Fears grow that lenders may start to raise mortgage rates if Rachel Reeves fiddles with Britains debt figures
Mortgage rates could rise again in the coming weeks, delivering a fresh blow to homeowners if Rachel Reeves fiddles with Britain’s debt figures.
Mortgage rates could rise again in the coming weeks, delivering a fresh blow to homeowners if Rachel Reeves fiddles with Britain’s debt figures.
Falls in mortgage rates are expected to come to an ‘abrupt halt’ this week as lenders reassess the risk of a rising cost of borrowing following the Chancellor’s Budget on October 30 and growing tensions in the Middle East.
Concern from global investors that Labour will fund investment with higher debt has begun to spook lenders.
Ms Reeves has signalled she will push ahead with plans to borrow money to invest in infrastructure despite the rising cost of government debt.
Mortgage rates could rise again in the coming weeks, delivering a fresh blow to homeowners if Rachel Reeves fiddles with Britain’s debt figures
Smaller banks and building societies have already started to hike their rates, with Coventry Building Society increasing rates from tomorrow.
Specialist lenders Keystone and Aldermore announced rate increases and axed certain deals earlier this week, while the Co-operative Bank will withdraw some of its most generous rates tonight.

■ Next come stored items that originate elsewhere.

lemma pvAll4_iff (board : List (List Int)) (player g : Int)
    (hpre : ∀ r ∈ board, (board.headD []).length ≤ r.length)
    (y x : Nat) (hy : y < board.length) (hx : x < (board.headD []).length) :
    (((PySem.List.pyRange 0 g 1).all fun i =>
        if (x : Int) - i < 0 then false
        else if (board.length : Int) ≤ (y : Int) + i then false
        else pvCell? board ((y : Int) + i) ((x : Int) - i) == some player) = true)
    ↔ ∀ i, i < g.toNat → i ≤ x ∧ pvC board player (y+i) (x-i) = true := by
  rw [List.all_eq_true]
  constructor
  · intro hall i hi
    have hmem : (i : Int) ∈ PySem.List.pyRange 0 g 1 :=
      PySem.List.mem_pyRange_one.mpr ⟨by omega, by omega⟩
    have hb := hall _ hmem
    by_cases hix : i ≤ x
    · rw [if_neg (by push_cast; omega)] at hb
      by_cases hyi : y + i < board.length
      · rw [if_neg (by push_cast; omega)] at hb
        rw [show (y : Int) + (i : Int) = ((y + i : Nat) : Int) by push_cast; ring,
            show (x : Int) - (i : Int) = ((x - i : Nat) : Int) by omega] at hb
        rw [pvCell_eq board player hpre (y+i) (x-i) hyi (by omega)] at hb
        exact ⟨hix, hb⟩
      · rw [if_pos (by push_cast; omega)] at hb
        exact absurd hb (by simp)
    · rw [if_pos (by push_cast; omega)] at hb
      exact absurd hb (by simp)
  · intro h z hz
    rw [PySem.List.mem_pyRange_one] at hz
    have hzi : z = ((z.toNat : Nat) : Int) := by omega
    have hig : z.toNat < g.toNat := by omega
    obtain ⟨hix, hc⟩ := h z.toNat hig
    have hbd := pvC_true_bounds hc
    rw [hzi, if_neg (by push_cast; omega), if_neg (by push_cast; omega)]
    rw [show (y : Int) + ((z.toNat : Nat) : Int) = ((y + z.toNat : Nat) : Int) by push_cast; ring,
        show (x : Int) - ((z.toNat : Nat) : Int) = ((x - z.toNat : Nat) : Int) by omega]
    rw [pvCell_eq board player hpre (y + z.toNat) (x - z.toNat) hbd.1 hbd.2]
    exact hc
lemma pvA_char (board : List (List Int)) (player g : Int)
    (hne : board ≠ [])
    (hpre : ∀ r ∈ board, (board.headD []).length ≤ r.length) :
    (my_check_win board player g = true) ↔
    ∃ y x : Nat, pvC board player y x = true ∧
      ((∀ i, i < g.toNat → pvC board player y (x+i) = true) ∨
       (∀ i, i < g.toNat → pvC board player (y+i) x = true) ∨
       (∀ i, i < g.toNat → pvC board player (y+i) (x+i) = true) ∨
       (∀ i, i < g.toNat → i ≤ x ∧ pvC board player (y+i) (x-i) = true)) := by
  obtain ⟨b0, rest, rfl⟩ : ∃ b0 rest, board = b0 :: rest := by
    cases board with
    | nil => exact absurd rfl hne
    | cons a l => exact ⟨a, l, rfl⟩
  set board := b0 :: rest with hbdef
  have hys : PySem.List.len board = (board.length : Int) := by
    simp [PySem.List.len_eq]
  have hxs : PySem.List.len ((PySem.List.pyGet? board 0).getD []) =
      ((board.headD []).length : Int) := by
    rw [hbdef, PySem.List.pyGet?_zero_cons]
    simp [PySem.List.len_eq]
  rw [my_check_win]
  simp only [hys, hxs]
  rw [List.any_eq_true]
  constructor
  · rintro ⟨yi, hymem, hbody⟩
    rw [PySem.List.mem_pyRange_one] at hymem
    rw [List.any_eq_true] at hbody
    obtain ⟨xi, hxmem, hcell⟩ := hbody
    rw [PySem.List.mem_pyRange_one] at hxmem
    have hyeq : yi = ((yi.toNat : Nat) : Int) := by omega
    have hxeq : xi = ((xi.toNat : Nat) : Int) := by omega
    set y := yi.toNat
    set x := xi.toNat
    have hy : y < board.length := by omega
    have hx : x < (board.headD []).length := by omega
    rw [hyeq, hxeq] at hcell
    rw [Bool.and_eq_true] at hcell
    obtain ⟨hc1, hc2⟩ := hcell
    rw [pvCell_eq board player hpre y x hy hx] at hc1
    refine ⟨y, x, hc1, ?_⟩
    simp only [Bool.or_eq_true] at hc2
    rcases hc2 with ((h1 | h2) | h3) | h4
    · exact Or.inl ((pvAll1_iff board player g hpre y x hy hx).mp h1)
    · exact Or.inr (Or.inl ((pvAll2_iff board player g hpre y x hy hx).mp h2))
    · exact Or.inr (Or.inr (Or.inl ((pvAll3_iff board player g hpre y x hy hx).mp h3)))
    · exact Or.inr (Or.inr (Or.inr ((pvAll4_iff board player g hpre y x hy hx).mp h4)))
  · rintro ⟨y, x, hc, hdir⟩
    obtain ⟨hy, hx⟩ := pvC_true_bounds hc
    refine ⟨(y : Int), PySem.List.mem_pyRange_one.mpr ⟨by omega, by omega⟩, ?_⟩
    rw [List.any_eq_true]
    refine ⟨(x : Int), PySem.List.mem_pyRange_one.mpr ⟨by omega, by omega⟩, ?_⟩
    rw [Bool.and_eq_true]
    constructor
    · rw [pvCell_eq board player hpre y x hy hx]
      exact hc
    · simp only [Bool.or_eq_true]
      rcases hdir with h1 | h2 | h3 | h4
      · exact Or.inl (Or.inl (Or.inl ((pvAll1_iff board player g hpre y x hy hx).mpr h1)))
      · exact Or.inl (Or.inl (Or.inr ((pvAll2_iff board player g hpre y x hy hx).mpr h2)))
      · exact Or.inl (Or.inr ((pvAll3_iff board player g hpre y x hy hx).mpr h3))
      · exact Or.inr ((pvAll4_iff board player g hpre y x hy hx).mpr h4)
lemma pvRows_zeroW (player g : Int) :
    ∀ rows : List (List Int), pvRows player g rows [] [] [] = false := by
  intro rows
  induction rows with
  | nil => simp [pvRows]
  | cons row rest ih =>
    cases row with
    | nil => simp [pvRows, pvRowLoop, ih]
    | cons v t => simp [pvRows, pvRowLoop, ih]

This could dash the hopes of hundreds of thousands of homeowners with fixed-rate deals due to end in the final few months of the year who were hoping to roll on to lower rates.
Lenders had been slashing mortgage rates since the Bank of England cut interest rates in August.
The current base rate is 5 per cent, after months at 5.25 per cent — which was the highest level for 16 years.
Borrowing costs have also been pushed higher by suggestions the Bank of England will cut interest rates only slowly.
Brokers have warned that more lenders could begin to push rates higher once again over the coming weeks.
David Hollingworth, of broker L&C Mortgages, said: ‘The mortgage market has seen rates falling in recent months but that may be coming to an abrupt halt.
‘Fixed-rate pricing depends on what the market anticipates may happen to interest rates and uncertainty over the forthcoming Budget, mixed messages from the Bank of England and global unrest is pushing costs back up for lenders.’
Swap rates — which are used by lenders to manage interest rate risk and price mortgage deals — have ticked upwards.
Mark Scott, of Positive Advisers, said: ‘It may get a lot worse before it settles down again if Rachel Reeves spooks the market with planned changes to the government borrowing rules.
‘Mainstream lenders will have to price upwards to follow those lenders more dependent on the wholesale money markets.’
Brokers are urging prospective buyers and remortgaging homeowners to secure a rate now.